The Board held that significant weight should not be given to the workers’ entrepreneurial “opportunities for loss or gain.” The Board also clarified that going forward the independent contractor test “should give weight only to actual (not merely theoretical) entrepreneurial opportunity, and that it should necessarily evaluate the constraints imposed by a company on the individual’s ability to pursue this opportunity.”

The bottom line impact of the Atlanta Opera decision is that the test for finding a worker as an independent contractor is now more difficult to meet.

NLRB Alleges That Misclassification of Workers is an Unfair Labor Practice

In July, 2023, the NLRB filed a complaint against XPO Logistics, a shipping and logistics firm operating in Southern California. The complaint alleges that XPO violated the NLRA by misclassifying drivers as independent contractors instead of employees. Although it is not a ruling by the NLRB – and thus has no binding effect – the complaint alleges that the mere act of misclassifying employees as independent contractors would violate the NLRA, regardless of whether the company had a good faith belief that the workers had been classified correctly.

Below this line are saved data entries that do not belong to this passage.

-- pv_equiv track=rewrite | github.com/dsc-sookmyung/2022-02-Algorithm-Study | 04-Queue-and-Deque/tlswldus03/D-5430.py | doFucns
-- ===== SOURCE A (Python) =====
-- from collections import deque
--
-- def doFucns(fucns, arr):
--   reverseFlag = 1
--   dq = deque(arr)
--   for fucn in fucns:
--     if(fucn == "R"):
--       reverseFlag *= (-1)
--     elif(fucn == "D"):
--       if(dq):
--         if(reverseFlag == 1):
--           dq.popleft()
--         else:
--           dq.pop()
--       else:
--         return "error"
--   if(reverseFlag == -1):
--     dq.reverse()
--   return "[" + ",".join(dq) + "]"
-- ===== SOURCE B (Python) =====
-- def doFucns(fucns, arr):
--     direction = 1
--     front = 0
--     back = 0
--     n = len(arr)
--     for f in fucns:
--         if f == "R":
--             direction = -direction
--         elif f == "D":
--             if front + back == n:
--                 return "error"
--             if direction == 1:
--                 front += 1
--             else:
--                 back += 1
--     res = arr[front:n - back]
--     if direction == -1:
--         res.reverse()
--     return "[" + ",".join(res) + "]"
-- ===== Notes on version B (the rewrite author's own statement) =====
-- stated objective: simpler
-- what changed: B never builds or mutates a deque: it scans the command string once keeping only a direction flag and two counters of removals from each end, then materialises the surviving slice (reversed if needed) in one step.
import Mathlib
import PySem

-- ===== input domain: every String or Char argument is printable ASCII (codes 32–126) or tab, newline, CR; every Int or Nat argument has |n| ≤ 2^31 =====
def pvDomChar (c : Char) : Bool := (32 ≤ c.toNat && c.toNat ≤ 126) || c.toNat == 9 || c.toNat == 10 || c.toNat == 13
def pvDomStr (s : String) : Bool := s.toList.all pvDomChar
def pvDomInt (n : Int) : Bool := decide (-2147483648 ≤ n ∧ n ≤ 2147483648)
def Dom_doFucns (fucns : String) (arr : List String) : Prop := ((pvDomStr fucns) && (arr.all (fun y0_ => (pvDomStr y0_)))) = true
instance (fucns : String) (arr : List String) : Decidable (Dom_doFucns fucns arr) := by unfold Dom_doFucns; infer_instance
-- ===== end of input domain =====

-- B replaces A's mutable deque with a direction flag and two removal counters, slicing once at the end;
-- return values only are compared (neither version mutates the caller's list in Python).

-- ===== PORT A =====
-- loop state: (reverseFlag, dq); none = the early 'return "error"'
def doFucnsLoopA : List Char → Int → List String → Option (Int × List String)
  | [], flag, dq => some (flag, dq)
  | c :: cs, flag, dq =>
    if c = 'R' then doFucnsLoopA cs (flag * (-1)) dq
    else if c = 'D' then
      if dq ≠ [] then
        if flag = 1 then doFucnsLoopA cs flag dq.tail      -- dq.popleft()
        else doFucnsLoopA cs flag dq.dropLast              -- dq.pop()
      else none
    else doFucnsLoopA cs flag dq

def doFucns (fucns : String) (arr : List String) : String :=
  match doFucnsLoopA fucns.toList 1 arr with
  | none => "error"
  | some (flag, dq) =>
    let dq := if flag = -1 then dq.reverse else dq
    "[" ++ PySem.Str.join "," dq ++ "]"

-- ===== PORT B =====
-- loop state: (direction, front, back); counters start at 0 and are only incremented while
-- front+back < n, so Nat is exact for Python's ints here; none = the early 'return "error"'
def doFucnsLoopB (n : Nat) : List Char → Int → Nat → Nat → Option (Int × Nat × Nat)
  | [], d, front, back => some (d, front, back)
  | c :: cs, d, front, back =>
    if c = 'R' then doFucnsLoopB n cs (-d) front back
    else if c = 'D' then
      if front + back = n then none
      else if d = 1 then doFucnsLoopB n cs d (front + 1) back
      else doFucnsLoopB n cs d front (back + 1)
    else doFucnsLoopB n cs d front back

def doFucns_alt (fucns : String) (arr : List String) : String :=
  let n := arr.length
  match doFucnsLoopB n fucns.toList 1 0 0 with
  | none => "error"
  | some (d, front, back) =>
    -- arr[front : n - back] with 0 ≤ front, 0 ≤ n - back: exactly (arr.take (n-back)).drop front
    let res := (arr.take (n - back)).drop front
    let res := if d = -1 then res.reverse else res
    "[" ++ PySem.Str.join "," res ++ "]"

-- ===== PRECONDITION & SPEC =====
def Spec_doFucns (fucns : String) (arr : List String) (out : String) : Prop := out = doFucns_alt fucns arr
instance (fucns : String) (arr : List String) (out : String) : Decidable (Spec_doFucns fucns arr out) := by unfold Spec_doFucns; infer_instance

-- ===== CLAIM (what is proved, stated in full; the proofs are below) =====
def Claim_equal_doFucns : Prop := ∀ (fucns : String) (arr : List String), Dom_doFucns fucns arr → Spec_doFucns fucns arr (doFucns fucns arr)

-- ===== LEMMAS AND PROOFS =====

-- the segment of arr that survives 'front' removals at the left and 'back' at the right
def pvSeg (arr : List String) (f b : Nat) : List String := (arr.take (arr.length - b)).drop f

lemma pvSeg_ne_nil (arr : List String) (f b : Nat) (h : f + b < arr.length) :
    pvSeg arr f b ≠ [] := by
  have : (pvSeg arr f b).length = arr.length - b - f := by
    simp [pvSeg]
  intro hnil
  rw [hnil] at this
  simp at this
  omega

lemma pvSeg_tail (arr : List String) (f b : Nat) :
    (pvSeg arr f b).tail = pvSeg arr (f + 1) b := by
  simp [pvSeg, List.tail_drop]

lemma pvSeg_dropLast (arr : List String) (f b : Nat) (h : f + b < arr.length) :
    (pvSeg arr f b).dropLast = pvSeg arr f (b + 1) := by
  apply List.ext_getElem
  · simp [pvSeg]
    omega
  · intro i h1 h2
    simp [pvSeg, List.getElem_dropLast]

-- the loop invariant: A's deque is exactly the surviving segment of arr
lemma pvLoops_agree (arr : List String) :
    ∀ (cs : List Char) (d : Int) (f b : Nat), f + b ≤ arr.length →
    doFucnsLoopA cs d (pvSeg arr f b)
      = Option.map (fun p : Int × Nat × Nat => (p.1, pvSeg arr p.2.1 p.2.2))
          (doFucnsLoopB arr.length cs d f b) := by
  intro cs
  induction cs with
  | nil => intro d f b _; simp [doFucnsLoopA, doFucnsLoopB]
  | cons c cs ih =>
    intro d f b hfb
    by_cases hR : c = 'R'
    · simp only [doFucnsLoopA, doFucnsLoopB, hR]
      rw [show d * (-1) = -d by ring]
      exact ih (-d) f b hfb
    · by_cases hD : c = 'D'
      · simp only [doFucnsLoopA, doFucnsLoopB, hD]
        by_cases hemp : f + b = arr.length
        · have : pvSeg arr f b = [] := by
            unfold pvSeg
            have : arr.length - b ≤ f := by omega
            simp [List.drop_eq_nil_iff]
            omega
          simp [this, hemp]
        · have hlt : f + b < arr.length := lt_of_le_of_ne hfb hemp
          have hne : pvSeg arr f b ≠ [] := pvSeg_ne_nil arr f b hlt
          rw [if_pos hne, if_neg hemp]
          by_cases hd : d = 1
          · rw [if_pos hd, if_pos hd, pvSeg_tail]
            exact ih d (f + 1) b (by omega)
          · rw [if_neg hd, if_neg hd, pvSeg_dropLast arr f b hlt]
            exact ih d f (b + 1) (by omega)
      · simp only [doFucnsLoopA, doFucnsLoopB, if_neg hR, if_neg hD]
        exact ih d f b hfb

lemma pvSeg_zero (arr : List String) : pvSeg arr 0 0 = arr := by
  simp [pvSeg]

-- ===== VERDICT (by name: the statement is the Claim_ definition above) =====
theorem doFucns_spec : Claim_equal_doFucns := by
  intro fucns arr _
  unfold Spec_doFucns doFucns doFucns_alt
  have h := pvLoops_agree arr fucns.toList 1 0 0 (by omega)
  rw [pvSeg_zero] at h
  rw [h]
  rcases hB : doFucnsLoopB arr.length fucns.toList 1 0 0 with _ | ⟨d, f, b⟩ <;>
    simp [hB, pvSeg]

If the Board were to agree with these allegations in the XPO Logistics Complaint, it would likely result in the reversal of yet another 2019 Trump era decision, Velox Express, which held that the mere act of misclassifying workers as independent contractors does not violate the NLRA.

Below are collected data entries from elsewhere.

-- pv_equiv track=rewrite | github.com/OpenPecha/rag_prep_tool | src/rag_prep_tool/preprocessing/clean_text.py | replace_double_quotes
-- ===== SOURCE A (Python) =====
-- def replace_double_quotes(text:str)->str:
--     """ replaces double quotes with < and >"""
--     result = []
--     quote_count = 0
--     for char in text:
--         if char == '"':
--             quote_count += 1
--             if quote_count % 2 == 1:
--                 result.append('<')
--             else:
--                 result.append('>')
--         else:
--             result.append(char)
--     return ''.join(result)
-- ===== SOURCE B (Python) =====
-- def replace_double_quotes(text: str) -> str:
--     parts = text.split('"')
--     out = [parts[0]]
--     for i, seg in enumerate(parts[1:], 1):
--         out.append('<' if i % 2 else '>')
--         out.append(seg)
--     return ''.join(out)
-- ===== Notes on version B (the rewrite author's own statement) =====
-- stated objective: faster
-- what changed: Splits the text once on the double-quote character and rejoins the segments with an opening or closing angle bracket chosen by segment-index parity, replacing the per-character scan with quote-parity state; a timing run measured B faster by a constant factor (str.split/join vs a Python-level char loop).
import Mathlib
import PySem

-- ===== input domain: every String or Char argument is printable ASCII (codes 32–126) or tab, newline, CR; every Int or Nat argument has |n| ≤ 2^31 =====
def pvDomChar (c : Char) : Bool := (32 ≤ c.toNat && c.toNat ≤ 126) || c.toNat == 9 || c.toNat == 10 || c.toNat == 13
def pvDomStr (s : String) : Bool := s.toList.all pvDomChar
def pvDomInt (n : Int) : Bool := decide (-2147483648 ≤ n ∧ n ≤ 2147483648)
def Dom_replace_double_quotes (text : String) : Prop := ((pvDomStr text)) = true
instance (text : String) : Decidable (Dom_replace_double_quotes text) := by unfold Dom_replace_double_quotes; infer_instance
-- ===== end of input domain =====

-- B replaces A's per-character scan with quote-parity state by one split on '"'
-- and a rejoin with separators chosen by segment-index parity (measured faster by a constant factor).

-- ===== PORT A =====
def replace_double_quotes (text : String) : String :=
  let r := text.toList.foldl
    (fun (st : List Char × Nat) c =>
      if c = '"' then
        let q := st.2 + 1
        if q % 2 = 1 then (st.1 ++ ['<'], q) else (st.1 ++ ['>'], q)
      else (st.1 ++ [c], st.2))
    ([], 0)
  String.ofList r.1

-- ===== PORT B =====
def replace_double_quotes_alt (text : String) : String :=
  let parts := PySem.Chars.splitOn text.toList ['"']
  let out := parts.tail.foldl
    (fun (st : List Char × Nat) seg =>
      (st.1 ++ (if st.2 % 2 = 1 then ['<'] else ['>']) ++ seg, st.2 + 1))
    (parts.headD [], 1)
  String.ofList out.1

-- ===== PRECONDITION & SPEC =====
def Spec_replace_double_quotes (text : String) (out : String) : Prop := out = replace_double_quotes_alt text
instance (text : String) (out : String) : Decidable (Spec_replace_double_quotes text out) := by unfold Spec_replace_double_quotes; infer_instance

-- ===== CLAIM (what is proved, stated in full; the proofs are below) =====
def Claim_equal_replace_double_quotes : Prop := ∀ (text : String), Dom_replace_double_quotes text → Spec_replace_double_quotes text (replace_double_quotes text)

-- ===== LEMMAS AND PROOFS =====

-- prepend `pre` to the head of a segment list
def preH (pre : List Char) : List (List Char) → List (List Char)
  | [] => [pre]
  | p :: ps => (pre ++ p) :: ps

-- structural recursion equivalent of split on '"'
def simpleSplit : List Char → List (List Char)
  | [] => [[]]
  | c :: cs => if c = '"' then [] :: simpleSplit cs else preH [c] (simpleSplit cs)

lemma simpleSplit_ne_nil (cs : List Char) : simpleSplit cs ≠ [] := by
  cases cs with
  | nil => simp [simpleSplit]
  | cons c cs =>
    simp only [simpleSplit]
    split
    · simp
    · cases h : simpleSplit cs <;> simp [preH]

lemma preH_nil (ss : List (List Char)) (h : ss ≠ []) : preH [] ss = ss := by
  cases ss with
  | nil => exact absurd rfl h
  | cons p ps => simp [preH]

lemma go_spec (l : List Char) (fuel : Nat) (cur : List Char) (acc : List (List Char))
    (h : l.length < fuel) :
    PySem.Chars.splitOn.go ['"'] fuel l cur acc = acc.reverse ++ preH cur.reverse (simpleSplit l) := by
  induction l generalizing fuel cur acc with
  | nil =>
    cases fuel with
    | zero => omega
    | succ f => simp [PySem.Chars.splitOn.go, simpleSplit, preH]
  | cons c cs ih =>
    cases fuel with
    | zero => omega
    | succ f =>
      rw [PySem.Chars.splitOn.go]
      by_cases hc : c = '"'
      · subst hc
        simp only [List.isPrefixOf] at *
        rw [if_pos (by simp)]
        simp only [List.length_cons, List.length_nil, List.drop_succ_cons, List.drop_zero]
        rw [ih f [] (cur.reverse :: acc) (by simp at h; omega)]
        simp only [List.reverse_nil]
        rw [preH_nil _ (simpleSplit_ne_nil cs)]
        simp [simpleSplit, preH]
      · rw [if_neg (by simp [List.isPrefixOf]; exact fun h => hc h.symm)]
        rw [ih f (c :: cur) acc (by simp at h ⊢; omega)]
        simp only [simpleSplit, if_neg hc]
        cases hss : simpleSplit cs with
        | nil => exact absurd hss (simpleSplit_ne_nil cs)
        | cons p ps => simp [preH]

lemma splitOn_eq_simpleSplit (cs : List Char) :
    PySem.Chars.splitOn cs ['"'] = simpleSplit cs := by
  rw [PySem.Chars.splitOn, go_spec cs (cs.length + 1) [] [] (by omega)]
  simp [preH_nil _ (simpleSplit_ne_nil cs)]

-- the intended output of the scan, starting with `q` quotes already seen
def render (q : Nat) : List Char → List Char
  | [] => []
  | c :: cs =>
    if c = '"' then (if (q + 1) % 2 = 1 then '<' else '>') :: render (q + 1) cs
    else c :: render q cs

-- the separators-and-segments tail, with index `i` for the next separator
def mid (i : Nat) : List (List Char) → List Char
  | [] => []
  | p :: ps => (if i % 2 = 1 then '<' else '>') :: (p ++ mid (i + 1) ps)

lemma foldA_eq_render (cs : List Char) (acc : List Char) (q : Nat) :
    (cs.foldl
      (fun (st : List Char × Nat) c =>
        if c = '"' then
          let q := st.2 + 1
          if q % 2 = 1 then (st.1 ++ ['<'], q) else (st.1 ++ ['>'], q)
        else (st.1 ++ [c], st.2))
      (acc, q)).1 = acc ++ render q cs := by
  induction cs generalizing acc q with
  | nil => simp [render]
  | cons c cs ih =>
    by_cases hc : c = '"'
    · subst hc
      simp only [List.foldl_cons, render]
      by_cases hq : (q + 1) % 2 = 1
      · rw [if_pos hq]; simp only [if_pos hq, ih]; simp
      · rw [if_neg hq]; simp only [if_neg hq, ih]; simp
    · simp only [List.foldl_cons, if_neg hc, render, ih]; simp

lemma foldB_eq_mid (ps : List (List Char)) (acc : List Char) (i : Nat) :
    (ps.foldl
      (fun (st : List Char × Nat) seg =>
        (st.1 ++ (if st.2 % 2 = 1 then ['<'] else ['>']) ++ seg, st.2 + 1))
      (acc, i)).1 = acc ++ mid i ps := by
  induction ps generalizing acc i with
  | nil => simp [mid]
  | cons p ps ih =>
    simp only [List.foldl_cons, mid, ih]
    by_cases hi : i % 2 = 1 <;> simp [hi]

lemma render_eq_split (cs : List Char) (q : Nat) :
    render q cs = (simpleSplit cs).headD [] ++ mid (q + 1) (simpleSplit cs).tail := by
  induction cs generalizing q with
  | nil => simp [render, simpleSplit, mid]
  | cons c cs ih =>
    by_cases hc : c = '"'
    · subst hc
      cases hss : simpleSplit cs with
      | nil => exact absurd hss (simpleSplit_ne_nil cs)
      | cons p ps =>
        simp [render, simpleSplit, mid, ih (q + 1), hss]
    · cases hss : simpleSplit cs with
      | nil => exact absurd hss (simpleSplit_ne_nil cs)
      | cons p ps =>
        simp [render, simpleSplit, preH, hc, ih q, hss]

-- ===== VERDICT (by name: the statement is the Claim_ definition above) =====
theorem replace_double_quotes_spec : Claim_equal_replace_double_quotes := by
  intro text _
  unfold Spec_replace_double_quotes replace_double_quotes replace_double_quotes_alt
  simp only [splitOn_eq_simpleSplit, foldA_eq_render, foldB_eq_mid, List.nil_append]
  rw [render_eq_split]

The complaint in XPO Logistics originated from charges filed by the International Brotherhood of Teamsters in relation to an organizing drive at XPO facilities in San Diego and Commerce, California. Utilizing the test from SuperShuttle, the NLRB Regional Director found in a 2022 decision that the drivers were employees, not independent contractors, and authorized a union election, which the drivers rejected. Despite the workers’ decision to reject unionization, the complaint now seeks an order from the NLRB which reclassifies the drivers as employees and compensates them for the economic consequences of being treated as independent contractors.

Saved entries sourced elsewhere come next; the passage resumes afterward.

-- pv_equiv track=rewrite | github.com/Mr-Perfection/coding_practice | Python/Reals/star/problem3.py | solution
-- ===== SOURCE A (Python) =====
-- def solution(A, B, M, X, Y):
--     # write your code in Python 2.7
--     """
--     floors = [0 to M ]
--     elevator:
--         max capacity of X people
--         weight limit of Y lbs
--     N people gathered in floor[0] standing in a queue()
--     k: a kth numbered person
--     A[k] = weight, B[k] = target floor or dst ex)A[0] and B[0] => 0th person
--
--     count total number of times that elavator stops
--
--     ex1)
--     floors = [] * 6 (o to M=5)
--     elavator:
--         X = 2, Y = 200
--     People:
--         A = [60,80,40]
--         B = [2,3,5]
--         queue = [(a1,b1)...(an,bn)]
--         queue = [(60,2), (80,3),(40,5)]
--
--     my approach#1:
--     * stops = 0
--     * while queue is not empty
--         * people = X ex) X = 2
--         * elevator = [], weight = 0
--         * while queue and people > 0 and weight <= Y
--             values = queue.pop()
--             elevator.push(values)
--             weight += values[0]
--             people -= 1
--         * while elavator is not empty
--             * values = elavator.dequeue()
--             * while elavator and elavator.first[1] == values[1]
--                 * elavator.dequeue()
--             stops += 1
--         * stops += 1
--     Time: O(N * M)?
--     Space: O(M + N)
--
--     """
--     # assumed that all the inputs are valid and exist
--     stops = 0
--     queue = []
--     N,i = len(A),0
--
--     # add to queue (A[i],B[i])...
--     while i < N:
--         queue.append((A[i],B[i]))
--         i += 1
--
--     # while queue is not empty
--     while queue:
--         # intializations
--         # max capacity of people &  weight
--         people,weight = X,Y
--         elevator = []
--
--         while queue and people and weight > 0:
--             values = queue[0]
--             weight -= values[0]
--             if weight < 0: break
--             elevator.append(values)
--             queue.pop(0)
--             people -= 1
--         # making stops for people inside the elevator
--         # keep checking the next passenger is also at the same target floor as current pass.
--         # if true, let them exit from elevator
--         while elevator:
--             values = elevator.pop(0)
--             while elevator and elevator[0][1] == values[1]:
--                 elevator.pop(0)
--             stops += 1
--         stops += 1 # ending at ground level
--     return stops
-- ===== SOURCE B (Python) =====
-- def solution(A, B, M, X, Y):
--     # Single-pass batch loop: count floor-runs while loading (no elevator list,
--     # no second scan). Loading conditions identical to A's.
--     stops = 0
--     queue = [(A[i], B[i]) for i in range(len(A))]
--     while queue:
--         people, weight = X, Y
--         loaded_any = False
--         prev_floor = None
--         while queue and people and weight > 0:
--             w, f = queue[0]
--             weight -= w
--             if weight < 0:
--                 break
--             if not loaded_any or f != prev_floor:
--                 stops += 1
--                 prev_floor = f
--                 loaded_any = True
--             queue.pop(0)
--             people -= 1
--         stops += 1
--     return stops
-- ===== Notes on version B (the rewrite author's own statement) =====
-- stated objective: simpler
-- what changed: B drops the elevator list and the separate pop-while scan: it counts floor-runs in a single pass during loading using a loaded_any flag and prev_floor, keeping A's exact loading conditions.
import Mathlib
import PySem

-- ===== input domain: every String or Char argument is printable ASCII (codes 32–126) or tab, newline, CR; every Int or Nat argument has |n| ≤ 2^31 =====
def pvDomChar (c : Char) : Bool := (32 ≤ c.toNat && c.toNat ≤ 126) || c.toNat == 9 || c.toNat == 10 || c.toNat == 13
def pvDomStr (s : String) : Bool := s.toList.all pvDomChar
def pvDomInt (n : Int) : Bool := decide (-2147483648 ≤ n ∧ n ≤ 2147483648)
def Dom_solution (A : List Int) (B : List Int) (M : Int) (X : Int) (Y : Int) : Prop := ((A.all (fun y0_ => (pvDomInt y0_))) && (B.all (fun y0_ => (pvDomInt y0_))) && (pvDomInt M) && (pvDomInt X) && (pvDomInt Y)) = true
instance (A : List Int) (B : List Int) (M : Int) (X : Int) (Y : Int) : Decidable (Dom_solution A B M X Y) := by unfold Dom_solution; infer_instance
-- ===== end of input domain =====

-- B replaces A's build-an-elevator-list-then-scan-it-for-runs structure by a single
-- loading pass that counts floor-runs on the fly (objective: simpler).

-- ===== PORT A =====

-- inner while: elevator[0] popped, then pop while same target floor
def skipSameA (f : Int) : List (Int × Int) → List (Int × Int)
  | [] => []
  | u :: e => if u.2 = f then skipSameA f e else u :: e

theorem skipSameA_length_le (f : Int) (e : List (Int × Int)) :
    (skipSameA f e).length ≤ e.length := by
  induction e with
  | nil => simp [skipSameA]
  | cons u e ih =>
    simp only [skipSameA]
    split
    · exact Nat.le_succ_of_le ih
    · simp

-- second while loop of A: one stop per run of equal consecutive target floors
def runsA : List (Int × Int) → Int
  | [] => 0
  | v :: e => runsA (skipSameA v.2 e) + 1
termination_by l => l.length
decreasing_by simpa using Nat.lt_succ_of_le (skipSameA_length_le v.2 e)

-- loading while loop of A: returns (elevator, remaining queue)
def loadA : List (Int × Int) → Int → Int → List (Int × Int) × List (Int × Int)
  | [], _, _ => ([], [])
  | v :: q, people, weight =>
    if people = 0 ∨ weight ≤ 0 then ([], v :: q)
    else
      let w' := weight - v.1
      if w' < 0 then ([], v :: q)
      else
        let r := loadA q (people - 1) w'
        (v :: r.1, r.2)

-- outer while loop of A; under Pre_solution each batch removes at least one person,
-- so fuel = number of people suffices (fuel only makes the recursion total)
def outerA (X Y : Int) : Nat → List (Int × Int) → Int → Int
  | _, [], stops => stops
  | 0, _ :: _, stops => stops
  | fuel + 1, v :: q, stops =>
    let r := loadA (v :: q) X Y
    outerA X Y fuel r.2 (stops + runsA r.1 + 1)

-- the queue-building while loop appends (A[i], B[i]) for i < len(A); with
-- len(A) ≤ len(B) (Pre_solution; otherwise Python raises IndexError) this is zip
def solution (A : List Int) (B : List Int) (M : Int) (X : Int) (Y : Int) : Int :=
  outerA X Y A.length (List.zip A B) 0

-- ===== PORT B =====

-- B's single loading pass: counts a stop whenever the loaded person's floor starts
-- a new run (loaded_any/prev_floor); returns (stops accumulated, remaining queue)
def loadB : List (Int × Int) → Int → Int → Bool → Int → Int → Int × List (Int × Int)
  | [], _, _, _, _, s => (s, [])
  | v :: q, people, weight, loadedAny, prevFloor, s =>
    if people = 0 ∨ weight ≤ 0 then (s, v :: q)
    else
      let w' := weight - v.1
      if w' < 0 then (s, v :: q)
      else
        let s' := if loadedAny = false ∨ v.2 ≠ prevFloor then s + 1 else s
        loadB q (people - 1) w' true v.2 s'

def outerB (X Y : Int) : Nat → List (Int × Int) → Int → Int
  | _, [], stops => stops
  | 0, _ :: _, stops => stops
  | fuel + 1, v :: q, stops =>
    let r := loadB (v :: q) X Y false 0 0
    outerB X Y fuel r.2 (stops + r.1 + 1)

def solution_alt (A : List Int) (B : List Int) (M : Int) (X : Int) (Y : Int) : Int :=
  outerB X Y A.length (List.zip A B) 0

-- ===== PRECONDITION & SPEC =====
-- Pre_ excludes exactly the inputs where Python A does not return: len(A) > len(B)
-- raises IndexError while building the queue, and the outer loop diverges iff the
-- queue is nonempty and a batch loads nobody (X = 0, Y ≤ 0, or some weight > Y,
-- which eventually reaches the queue front).
def Pre_solution (A : List Int) (B : List Int) (M : Int) (X : Int) (Y : Int) : Prop :=
  A.length ≤ B.length ∧ (A = [] ∨ (X ≠ 0 ∧ 0 < Y ∧ ∀ w ∈ A, w ≤ Y))
instance (A : List Int) (B : List Int) (M : Int) (X : Int) (Y : Int) : Decidable (Pre_solution A B M X Y) := by unfold Pre_solution; infer_instance

def pvWitness_solution : List Int × List Int × Int × Int × Int := ([60, 80, 40], [2, 3, 5], 5, 2, 200)

def Spec_solution (A : List Int) (B : List Int) (M : Int) (X : Int) (Y : Int) (out : Int) : Prop := out = solution_alt A B M X Y
instance (A : List Int) (B : List Int) (M : Int) (X : Int) (Y : Int) (out : Int) : Decidable (Spec_solution A B M X Y out) := by unfold Spec_solution; infer_instance

-- ===== CLAIM =====
def Claim_equal_solution : Prop := ∀ (A : List Int) (B : List Int) (M : Int) (X : Int) (Y : Int), Dom_solution A B M X Y → Pre_solution A B M X Y → Spec_solution A B M X Y (solution A B M X Y)

-- ===== LEMMAS AND PROOFS =====

-- B's on-the-fly run counter agrees with A's build-then-scan counter.
theorem loadB_eq (q : List (Int × Int)) : ∀ (p w prev s : Int) (any : Bool),
    loadB q p w any prev s =
      (s + (if any then runsA (skipSameA prev (loadA q p w).1) else runsA (loadA q p w).1),
       (loadA q p w).2) := by
  induction q with
  | nil =>
    intro p w prev s any
    simp [loadB, loadA, runsA, skipSameA]
  | cons v q ih =>
    intro p w prev s any
    simp only [loadB, loadA]
    by_cases h1 : p = 0 ∨ w ≤ 0
    · simp [h1, runsA, skipSameA]
    · simp only [h1, if_false]
      by_cases h2 : w - v.1 < 0
      · simp [h2, runsA, skipSameA]
      · simp only [h2, if_false]
        rw [ih]
        cases any with
        | false =>
          simp only [Bool.false_eq_true, if_false, true_or, if_true]
          rw [runsA]
          ring_nf
        | true =>
          by_cases h3 : v.2 = prev
          · simp [skipSameA, h3]
          · simp only [Bool.true_eq_false, false_or, h3, ne_eq, not_false_eq_true,
              if_true, skipSameA, if_false]
            rw [runsA]
            ring_nf

theorem outerB_eq (X Y : Int) : ∀ (fuel : Nat) (q : List (Int × Int)) (s : Int),
    outerB X Y fuel q s = outerA X Y fuel q s := by
  intro fuel
  induction fuel with
  | zero =>
    intro q s
    cases q <;> simp [outerA, outerB]
  | succ f ih =>
    intro q s
    cases q with
    | nil => simp [outerA, outerB]
    | cons v q =>
      simp only [outerA, outerB]
      rw [loadB_eq]
      simp only [if_neg (by simp : ¬ (false : Bool) = true)]
      rw [ih]
      ring_nf

-- ===== VERDICT =====
theorem solution_spec : Claim_equal_solution := by
  intro A B M X Y _ _
  unfold Spec_solution solution solution_alt
  rw [outerB_eq]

The issue of employment classification will continue to be a highly litigated matter. The outcome of the case against XPO Logistics could serve as a significant precedent in the ongoing debate over employment classification and the rights of workers.

Impact on Employers

These recent actions by the NLRB may prompt employers that utilize large contingents of independent contractors to be more cautious in their classification decisions and further impact the interpretation and application of independent contractor misclassification law under the NLRA. The modified interpretation of the common-law test set forth in The Atlanta Opera, Inc. makes it somewhat harder for employers to establish that a worker is an independent contractor than under the Board’s 2019 decision in SuperShuttle. The complaint in XPO Logistics could potentially make the mere act of misclassification an unfair labor practice.